→ Directions:
Lift out all lines below that contain "unfold".

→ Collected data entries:
□ □ □

-- pv_equiv track=rewrite | github.com/durgaprasad35/Myworks | optimalstorage.py | optimal_merge_pattern
-- ===== SOURCE A (Python) =====
-- import heapq
--
-- def optimal_merge_pattern(file_sizes):
--     if not file_sizes:
--         return 0
--     heapq.heapify(file_sizes)
--     total_cost = 0
--     while len(file_sizes)>1:
--         first = heapq.heappop(file_sizes)
--         second = heapq.heappop(file_sizes)
--         merged_file = first + second
--         total_cost += merged_file
--         heapq.heappush(file_sizes,merged_file)
--     return total_cost
-- ===== SOURCE B (Python) =====
-- def optimal_merge_pattern(file_sizes):
--     # Sorted-list strategy instead of a binary heap: sort once (in place, same
--     # object, like A's heapify), then repeatedly merge the two front elements
--     # and insert the merged size back at its sorted position by a linear scan.
--     file_sizes.sort()
--     total_cost = 0
--     while len(file_sizes) > 1:
--         merged = file_sizes.pop(0) + file_sizes.pop(0)
--         total_cost += merged
--         i = 0
--         while i < len(file_sizes) and file_sizes[i] <= merged:
--             i += 1
--         file_sizes.insert(i, merged)
--     return total_cost
-- ===== Notes on version B (the rewrite author's own statement) =====
-- stated objective: alternative
-- what changed: Replaces the heapq binary heap with a plain sorted list: sort once, then repeatedly pop the two front (smallest) sizes and re-insert their sum at its sorted position by a linear scan.
import Mathlib
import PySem

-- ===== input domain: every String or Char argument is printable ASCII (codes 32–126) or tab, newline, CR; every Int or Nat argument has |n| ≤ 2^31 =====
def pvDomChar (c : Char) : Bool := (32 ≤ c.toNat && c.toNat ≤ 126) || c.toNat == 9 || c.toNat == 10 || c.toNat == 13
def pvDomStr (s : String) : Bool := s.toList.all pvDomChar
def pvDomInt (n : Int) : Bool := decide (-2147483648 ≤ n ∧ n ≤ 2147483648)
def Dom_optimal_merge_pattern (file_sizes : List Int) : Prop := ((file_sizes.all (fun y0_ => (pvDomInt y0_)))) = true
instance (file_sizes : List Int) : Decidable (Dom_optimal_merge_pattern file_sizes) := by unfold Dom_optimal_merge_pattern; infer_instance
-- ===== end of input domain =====

-- B replaces A's heapq binary heap by a once-sorted list with pop-two-front /
-- linear re-insertion; equivalence is about the RETURN value only (both Pythons
-- mutate the argument in place, ending in the same final state [total sum]).

-- ===== PORT A =====
-- heapq is modelled by its contract: heappop returns and removes the minimum
-- element, heappush appends.  Exact for Int elements: the returned total only
-- depends on the multiset of sizes, never on the heap's internal layout.
def pvHeappop (l : List Int) : Option (Int × List Int) :=
  match PySem.List.min? l (fun x => x) with
  | none => none
  | some m => some (m, l.erase m)

def pvLoopA : Nat → List Int → Int → Int
  | 0, _, c => c
  | fuel + 1, l, c =>
    if l.length ≤ 1 then c
    else
      match pvHeappop l with
      | none => c
      | some (m1, l1) =>
        match pvHeappop l1 with
        | none => c
        | some (m2, l2) => pvLoopA fuel (l2 ++ [m1 + m2]) (c + (m1 + m2))

def optimal_merge_pattern (file_sizes : List Int) : Int :=
  if file_sizes = [] then 0
  else pvLoopA file_sizes.length file_sizes 0

-- ===== PORT B =====
-- linear-scan insertion into a sorted list (Source B's inner while + insert):
-- skips every element ≤ v, i.e. inserts after equal elements.
def pvInsort (v : Int) : List Int → List Int
  | [] => [v]
  | x :: xs => if x ≤ v then x :: pvInsort v xs else v :: x :: xs

theorem pvInsort_length (v : Int) (l : List Int) :
    (pvInsort v l).length = l.length + 1 := by
  induction l with
  | nil => rfl
  | cons x xs ih => simp only [pvInsort]; split <;> simp [ih]

def pvLoopB (l : List Int) (c : Int) : Int :=
  match l with
  | a :: b :: rest => pvLoopB (pvInsort (a + b) rest) (c + (a + b))
  | _ => c
termination_by l.length
decreasing_by simp [pvInsort_length]

def optimal_merge_pattern_alt (file_sizes : List Int) : Int :=
  pvLoopB (PySem.List.sorted file_sizes (fun x => x) false) 0

-- ===== PRECONDITION & SPEC =====
def Spec_optimal_merge_pattern (file_sizes : List Int) (out : Int) : Prop := out = optimal_merge_pattern_alt file_sizes
instance (file_sizes : List Int) (out : Int) : Decidable (Spec_optimal_merge_pattern file_sizes out) := by unfold Spec_optimal_merge_pattern; infer_instance

-- ===== CLAIM (what is proved, stated in full; the proofs are below) =====
def Claim_equal_optimal_merge_pattern : Prop := ∀ (file_sizes : List Int), Dom_optimal_merge_pattern file_sizes → Spec_optimal_merge_pattern file_sizes (optimal_merge_pattern file_sizes)

-- ===== LEMMAS AND PROOFS =====

theorem pvInsort_perm (v : Int) (l : List Int) : (pvInsort v l).Perm (v :: l) := by
  induction l with
  | nil => exact List.Perm.refl _
  | cons x xs ih =>
    simp only [pvInsort]
    split
    · exact (ih.cons x).trans (List.Perm.swap v x xs)
    · exact List.Perm.refl _

theorem pvInsort_pairwise (v : Int) (l : List Int) (h : l.Pairwise (· ≤ ·)) :
    (pvInsort v l).Pairwise (· ≤ ·) := by
  induction l with
  | nil => simp [pvInsort]
  | cons x xs ih =>
    simp only [pvInsort]
    rcases h with _ | ⟨hx, hxs⟩
    split
    · refine List.Pairwise.cons ?_ (ih hxs)
      intro y hy
      rcases List.mem_cons.mp ((pvInsort_perm v xs).mem_iff.mp hy) with rfl | hy'
      · assumption
      · exact hx y hy'
    · refine List.Pairwise.cons ?_ (List.Pairwise.cons hx hxs)
      intro y hy
      rcases List.mem_cons.mp hy with rfl | hy'
      · omega
      · exact le_trans (by omega) (hx y hy')

theorem pvLoopB_nil (c : Int) : pvLoopB [] c = c := by
  rw [pvLoopB] <;> simp

theorem pvLoopB_single (x c : Int) : pvLoopB [x] c = c := by
  rw [pvLoopB] <;> simp

-- the first extremal element of any rearrangement of a sorted list is its head
theorem pv_min_of_perm_sorted {l t : List Int} {a : Int} (hp : l.Perm (a :: t))
    (hs : (a :: t).Pairwise (· ≤ ·)) :
    PySem.List.min? l (fun x => x) = some a := by
  rcases hm : PySem.List.min? l (fun x => x) with _ | m
  · rw [PySem.List.min?_eq_none_iff] at hm
    subst hm
    exact absurd hp.symm (by simp)
  · have hmem : m ∈ l := PySem.List.min?_mem hm
    have hma : m ≤ a := PySem.List.min?_isMin hm a (hp.mem_iff.mpr (by simp))
    have ham : a ≤ m := by
      rcases List.mem_cons.mp (hp.mem_iff.mp hmem) with rfl | hmt
      · exact le_refl _
      · exact (List.pairwise_cons.mp hs).1 m hmt
    rw [le_antisymm hma ham]

theorem pvLoop_eq : ∀ (fuel : Nat) (l t : List Int) (c : Int), l.length ≤ fuel →
    l.Perm t → t.Pairwise (· ≤ ·) → pvLoopA fuel l c = pvLoopB t c := by
  intro fuel
  induction fuel with
  | zero =>
    intro l t c hn hp _
    have hl : l = [] := List.length_eq_zero_iff.mp (by omega)
    subst hl
    have ht : t = [] := hp.symm.eq_nil
    subst ht
    exact (pvLoopB_nil c).symm
  | succ fuel ih =>
    intro l t c hn hp hs
    rw [pvLoopA]
    by_cases hlen : l.length ≤ 1
    · rw [if_pos hlen]
      have ht : t.length ≤ 1 := by rw [← hp.length_eq]; exact hlen
      rcases t with _ | ⟨x, _ | ⟨y, r⟩⟩
      · rw [pvLoopB_nil]
      · rw [pvLoopB_single]
      · simp at ht
    · rw [if_neg hlen]
      have htlen : 2 ≤ t.length := by rw [← hp.length_eq]; omega
      rcases t with _ | ⟨a, _ | ⟨b, rest⟩⟩
      · simp at htlen
      · simp at htlen
      · have hmin1 : PySem.List.min? l (fun x => x) = some a :=
          pv_min_of_perm_sorted hp hs
        have hp1 : (l.erase a).Perm (b :: rest) := by
          have := hp.erase a
          simpa using this
        have hs1 : (b :: rest).Pairwise (· ≤ ·) := (List.pairwise_cons.mp hs).2
        have hmin2 : PySem.List.min? (l.erase a) (fun x => x) = some b :=
          pv_min_of_perm_sorted hp1 hs1
        have hp2 : ((l.erase a).erase b).Perm rest := by
          have := hp1.erase b
          simpa using this
        simp only [pvHeappop, hmin1, hmin2]
        rw [pvLoopB]
        have hp3 : (((l.erase a).erase b) ++ [a + b]).Perm (pvInsort (a + b) rest) :=
          (List.perm_append_comm.trans (hp2.cons (a + b))).trans
            (pvInsort_perm (a + b) rest).symm
        have hs3 : (pvInsort (a + b) rest).Pairwise (· ≤ ·) :=
          pvInsort_pairwise _ _ (List.pairwise_cons.mp hs1).2
        have hle : (((l.erase a).erase b) ++ [a + b]).length ≤ fuel := by
          have ha : a ∈ l := hp.mem_iff.mpr (by simp)
          have hb : b ∈ l.erase a := hp1.mem_iff.mpr (by simp)
          have h1 := List.length_erase_of_mem ha
          have h2 := List.length_erase_of_mem hb
          simp only [List.length_append, List.length_singleton]
          omega
        exact ih _ _ _ hle hp3 hs3

-- ===== VERDICT (by name: the statement is the Claim_ definition above) =====
theorem optimal_merge_pattern_spec : Claim_equal_optimal_merge_pattern := by
  intro l _
  unfold Spec_optimal_merge_pattern optimal_merge_pattern optimal_merge_pattern_alt
  split
  · subst ‹l = []›
    have h0 : PySem.List.sorted ([] : List Int) (fun x => x) false = [] := by
      rw [PySem.List.sorted_eq_nil_iff]
    rw [h0, pvLoopB_nil]
  · exact pvLoop_eq l.length l (PySem.List.sorted l (fun x => x) false) 0 le_rfl
      (PySem.List.sorted_perm ..).symm (by simpa using PySem.List.sorted_pairwise l (fun x => x))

□ □ □

→ Expected output:
instance (file_sizes : List Int) : Decidable (Dom_optimal_merge_pattern file_sizes) := by unfold Dom_optimal_merge_pattern; infer_instance
instance (file_sizes : List Int) (out : Int) : Decidable (Spec_optimal_merge_pattern file_sizes out) := by unfold Spec_optimal_merge_pattern; infer_instance
  unfold Spec_optimal_merge_pattern optimal_merge_pattern optimal_merge_pattern_alt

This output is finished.